Auf den ersten Blick sieht es so aus, als hätten Sie sich auf den Weg gemacht. Sie wollen den Wissenschaftsetat um 0,88 Prozent erhöhen. Aber bei genauerem Hinsehen zeigt sich auch hier mehr Schein als Sein, denn die Realität sieht ganz anders aus. Die Inflationsrate liegt im Moment bei 2,5 Prozent, die Tarifsteigerungen liegen in diesem Jahr bei 1,5 Prozent und für das nächste Jahr sind bereits 1,9 Prozent ausgehandelt worden. Die von Ihnen geplanten Erhöhungen im Wissenschaftsbereich werden durch Kostensteigerungen an der Universität, die bereits jetzt absehbar sind, doppelt und dreifach aufgefressen. Der von Ihnen so be
zeichnete Zukunftspakt entpuppt sich damit als ein Spar- und Kürzungsprogramm, und zwar nicht nur für ein Jahr, sondern für die nächsten zehn Jahre, Herr Bürgermeister. Versuche der Hamburger Universität, aufzuholen und an die Exzellenzuniversitäten anzuknüpfen, werden damit abgewürgt und ein Erfolg wird praktisch ausgeschlossen. Das ist kein Pakt für eine gute Zukunft der Universität, sondern das ist – frei nach Gabriel García Márquez – die "Chronik eines angekündigten Todes".
Einer der größten Irrtümer des real existierenden Sozialismus war die Annahme, man könne viele gesellschaftliche Bereiche mit Fünf-Jahres-Plänen regeln.
Der Bürgermeister legt jetzt, gerade in diesem Moment, Zehn-Jahres-Verträge vor. Was schert es Sie, Herr Bürgermeister, dass in dieser Zeit mehrere Bürgerschaftswahlen stattfinden werden und dass künftige Parlamentsmehrheiten überhaupt nicht an das gebunden sein werden, was Sie dort gerade unterschrieben haben. Das ist kein gutes Regieren, das ist pure Überheblichkeit.

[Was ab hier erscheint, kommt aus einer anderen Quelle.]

-- pv_equiv track=rewrite | github.com/faro93/MOOC.python | Semaine.5/3.comprehension.liste/vigenère.py | createListes
-- ===== SOURCE A (Python) =====
-- import string
--
-- def createListes(clear, key):
--     if clear in string.ascii_uppercase:
--         key = key.upper()
--
--         # liste ordre alphabétique
--         a_orig = [lettre for lettre in string.ascii_uppercase]
--
--         # liste ordre alphabétique décalé de 'key'
--         a_key = [a_orig[(i+1+(ord(key)-ord('A')))-len(a_orig)]
--                     if i+1+(ord(key)-ord('A')) >= len(a_orig)
--                     else a_orig[(i+1+(ord(key)-ord('A')))]
--                 for (i, lettre) in enumerate(a_orig)]
--     else:
--         key = key.lower()
--
--         # liste ordre alphabétique
--         a_orig = [lettre for lettre in string.ascii_lowercase]
--
--         # liste ordre alphabétique décalé de 'key'
--         a_key = [a_orig[(i+1+(ord(key)-ord('a')))-len(a_orig)]
--                     if i+1+(ord(key)-ord('a')) >= len(a_orig)
--                     else a_orig[(i+1+(ord(key)-ord('a')))]
--                 for (i, lettre) in enumerate(a_orig)]
--     return (a_orig, a_key)
-- ===== SOURCE B (Python) =====
-- import string
--
-- def createListes(clear, key):
--     if clear in string.ascii_uppercase:
--         alphabet, k = string.ascii_uppercase, key.upper()
--     else:
--         alphabet, k = string.ascii_lowercase, key.lower()
--     a_orig = list(alphabet)
--     n = (1 + ord(k) - ord(alphabet[0])) % 26
--     return (a_orig, a_orig[n:] + a_orig[:n])
-- ===== Notes on version B (the rewrite author's own statement) =====
-- stated objective: simpler
-- what changed: Replaces the per-index enumerate comprehension with its conditional wrap-around indexing by computing one modular shift n = (1 + ord(key) - ord(base)) % 26 and rotating the alphabet with two slices a_orig[n:] + a_orig[:n].
import Mathlib
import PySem

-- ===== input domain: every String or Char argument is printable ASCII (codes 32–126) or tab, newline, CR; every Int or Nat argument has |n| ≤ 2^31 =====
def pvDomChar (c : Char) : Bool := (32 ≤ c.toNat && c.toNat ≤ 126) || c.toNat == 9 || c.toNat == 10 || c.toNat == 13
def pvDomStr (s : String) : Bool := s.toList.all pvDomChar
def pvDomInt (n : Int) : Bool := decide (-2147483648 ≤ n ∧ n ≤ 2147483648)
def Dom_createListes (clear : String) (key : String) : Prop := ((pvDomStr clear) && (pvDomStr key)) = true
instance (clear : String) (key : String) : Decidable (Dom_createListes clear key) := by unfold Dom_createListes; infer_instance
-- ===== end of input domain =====

-- B replaces the per-index comprehension with conditional wrap-around indexing by a single
-- modular shift and a whole-list slice rotation (objective: simpler; return value only).

-- ===== PORT A =====
-- string.ascii_uppercase / string.ascii_lowercase
def asciiUppercase : String := "ABCDEFGHIJKLMNOPQRSTUVWXYZ"
def asciiLowercase : String := "abcdefghijklmnopqrstuvwxyz"

-- ord(s): exact for length-1 strings; Python raises TypeError otherwise (excluded by Pre_)
def pyOrd (s : String) : Int :=
  match s.toList with
  | [c] => (c.toNat : Int)
  | _ => 0

-- the comprehension building a_key in A: per index i, conditional wrap-around indexing.
-- pyGet? is exact Python indexing (negative wrap); .getD "" is never hit under Pre_ (IndexError excluded).
def shiftedA (L : List String) (s : Int) : List String :=
  (PySem.List.enumerate L).map (fun p =>
    if p.1 + 1 + s ≥ (L.length : Int) then
      (PySem.List.pyGet? L (p.1 + 1 + s - (L.length : Int))).getD ""
    else
      (PySem.List.pyGet? L (p.1 + 1 + s)).getD "")

def createListes (clear : String) (key : String) : List String × List String :=
  if PySem.Str.isIn clear asciiUppercase then
    let k := PySem.Str.upper key
    let aOrig := asciiUppercase.toList.map (fun c => String.ofList [c])
    (aOrig, shiftedA aOrig (pyOrd k - pyOrd "A"))
  else
    let k := PySem.Str.lower key
    let aOrig := asciiLowercase.toList.map (fun c => String.ofList [c])
    (aOrig, shiftedA aOrig (pyOrd k - pyOrd "a"))

-- ===== PORT B =====
-- a_orig[n:] + a_orig[:n]
def rotated (L : List String) (n : Int) : List String :=
  PySem.List.slice L (some n) none ++ PySem.List.slice L none (some n)

def createListes_alt (clear : String) (key : String) : List String × List String :=
  let p := if PySem.Str.isIn clear asciiUppercase
           then (asciiUppercase, PySem.Str.upper key)
           else (asciiLowercase, PySem.Str.lower key)
  let aOrig := p.1.toList.map (fun c => String.ofList [c])
  let n := PySem.Int.mod (1 + pyOrd p.2 - ((((PySem.Str.pyGet? p.1 0).getD ' ').toNat : Int))) 26
  (aOrig, rotated aOrig n)

-- ===== PRECONDITION & SPEC =====
-- the key as A's chosen branch normalises it (upper in the uppercase branch, lower otherwise)
def keyNorm (clear key : String) : String :=
  if PySem.Str.isIn clear asciiUppercase then PySem.Str.upper key else PySem.Str.lower key
-- ord of the branch's base letter 'A' / 'a'
def baseOf (clear : String) : Int :=
  if PySem.Str.isIn clear asciiUppercase then 65 else 97
-- code of the normalised key's first character
def keyOrd (clear key : String) : Int := (((keyNorm clear key).toList.headD ' ').toNat : Int)
-- Pre_ holds exactly where Python A returns: the normalised key is a single character whose
-- shift relative to 'A'/'a' lies in [-27, 25]; otherwise A raises TypeError (ord of a
-- non-length-1 string) or IndexError (list index out of range).
def Pre_createListes (clear : String) (key : String) : Prop :=
  (keyNorm clear key).toList.length = 1 ∧
  -27 ≤ keyOrd clear key - baseOf clear ∧ keyOrd clear key - baseOf clear ≤ 25
instance (clear : String) (key : String) : Decidable (Pre_createListes clear key) := by
  unfold Pre_createListes; infer_instance

def pvWitness_createListes : String × String := ("A", "b")

def Spec_createListes (clear : String) (key : String) (out : List String × List String) : Prop := out = createListes_alt clear key
instance (clear : String) (key : String) (out : List String × List String) : Decidable (Spec_createListes clear key out) := by unfold Spec_createListes; infer_instance

-- ===== CLAIM (what is proved, stated in full; the proofs are below) =====
def Claim_equal_createListes : Prop := ∀ (clear : String) (key : String), Dom_createListes clear key → Pre_createListes clear key → Spec_createListes clear key (createListes clear key)

-- ===== LEMMAS AND PROOFS =====

-- core: the conditional wrap-around comprehension equals the slice rotation, for each of the
-- two literal alphabets and every shift A survives
lemma shiftedA_upper (s : Int) (h1 : -27 ≤ s) (h2 : s ≤ 25) :
    shiftedA (asciiUppercase.toList.map (fun c => String.ofList [c])) s
      = rotated (asciiUppercase.toList.map (fun c => String.ofList [c])) (PySem.Int.mod (1 + s) 26) := by
  interval_cases s <;> decide

lemma shiftedA_lower (s : Int) (h1 : -27 ≤ s) (h2 : s ≤ 25) :
    shiftedA (asciiLowercase.toList.map (fun c => String.ofList [c])) s
      = rotated (asciiLowercase.toList.map (fun c => String.ofList [c])) (PySem.Int.mod (1 + s) 26) := by
  interval_cases s <;> decide

-- ===== VERDICT (by name: the statement is the Claim_ definition above) =====
theorem createListes_spec : Claim_equal_createListes := by
  intro clear key _ hpre
  unfold Spec_createListes createListes createListes_alt
  obtain ⟨hlen, hlo, hhi⟩ := hpre
  by_cases hb : PySem.Str.isIn clear asciiUppercase = true
  · have hbc : PySem.Chars.isIn clear.toList asciiUppercase.toList = true := by simpa using hb
    have hkn : keyNorm clear key = PySem.Str.upper key := by simp [keyNorm, hbc]
    have hbase : baseOf clear = 65 := by simp [baseOf, hbc]
    rw [hkn] at hlen
    obtain ⟨c, hc⟩ : ∃ c, (PySem.Str.upper key).toList = [c] := by
      cases h : (PySem.Str.upper key).toList with
      | nil => simp [h] at hlen
      | cons a t => cases t with
        | nil => exact ⟨a, rfl⟩
        | cons b u => simp [h] at hlen
    have hko : keyOrd clear key = (c.toNat : Int) := by simp [keyOrd, hkn, hc]
    rw [hko, hbase] at hlo hhi
    have hord : pyOrd (PySem.Str.upper key) = (c.toNat : Int) := by simp [pyOrd, hc]
    simp only [hb, if_true, hord]
    have h65 : pyOrd "A" = 65 := by decide
    have hg : ((((PySem.Str.pyGet? asciiUppercase 0).getD ' ').toNat : Int)) = 65 := by decide
    rw [h65, hg]
    have := shiftedA_upper ((c.toNat : Int) - 65) (by omega) (by omega)
    have harg : 1 + (c.toNat : Int) - 65 = 1 + ((c.toNat : Int) - 65) := by ring
    rw [harg, ← this]
  · have hb' : PySem.Str.isIn clear asciiUppercase = false := by simpa using hb
    have hbc : PySem.Chars.isIn clear.toList asciiUppercase.toList = false := by simpa using hb'
    have hkn : keyNorm clear key = PySem.Str.lower key := by simp [keyNorm, hbc]
    have hbase : baseOf clear = 97 := by simp [baseOf, hbc]
    rw [hkn] at hlen
    obtain ⟨c, hc⟩ : ∃ c, (PySem.Str.lower key).toList = [c] := by
      cases h : (PySem.Str.lower key).toList with
      | nil => simp [h] at hlen
      | cons a t => cases t with
        | nil => exact ⟨a, rfl⟩
        | cons b u => simp [h] at hlen
    have hko : keyOrd clear key = (c.toNat : Int) := by simp [keyOrd, hkn, hc]
    rw [hko, hbase] at hlo hhi
    have hord : pyOrd (PySem.Str.lower key) = (c.toNat : Int) := by simp [pyOrd, hc]
    simp only [hb', Bool.false_eq_true, if_false, hord]
    have h97 : pyOrd "a" = 97 := by decide
    have hg : ((((PySem.Str.pyGet? asciiLowercase 0).getD ' ').toNat : Int)) = 97 := by decide
    rw [h97, hg]
    have := shiftedA_lower ((c.toNat : Int) - 97) (by omega) (by omega)
    have harg : 1 + (c.toNat : Int) - 97 = 1 + ((c.toNat : Int) - 97) := by ring
    rw [harg, ← this]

Herr Bürgermeister, Sie wollen Ihre Wahlversprechen halten. Das ist gut, das sollten Politiker machen. Etwas irritierend ist nur, dass bei Ihnen anscheinend auch der Umkehrschluss gilt, was Sie niemandem gesagt haben: Dort, wo Sie nichts versprochen haben, sind Sie fest entschlossen, auch nichts zu machen, selbst wenn die Probleme drückend sind. Das zeigt sich nirgends so deutlich wie in der Arbeitsmarktpolitik. Ich weiß nicht, ob es die SPD-Fraktion mitbekommen hat, dass viele Projekte, die seit Jahrzehnten Langzeitarbeitslosen Hilfe versprechen und gleichzeitig das soziale Angebot in den Stadtteilen verbessern, die nicht auf der Sonnenseite liegen, aktuell vor dem Aus stehen. Das gilt für POTTKIEKER, eine Stadtteilküche in Dulsberg, oder auch für das LAURENS-JANSSEN-HAUS in Kirchdorf-Süd. Beide sollen zum Ende des Jahres schließen und das sind nur zwei Beispiele von vielen. Unter einer SPD-Alleinregierung droht das soziale Angebot in dieser Stadt flächendeckend wegzubrechen.
Die Kürzungen gehen zum Teil auf die Politik des Bundes zurück. Damit musste sich auch der schwarz-grüne Senat zu Zeiten der Großen Koalition im Bund auseinandersetzen. Schon damals wurde die Politik eingeleitet, Mittel zur Unterstützung der Langzeitarbeitslosen zu kürzen und in Richtung der Arbeitssuchenden umzuschichten, die relativ schnell und einfach auf dem Arbeitsmarkt unterzubringen sind. Der damalige Bundesarbeitsminister war Olaf Scholz, sein Staatssekretär Olaf Scheele.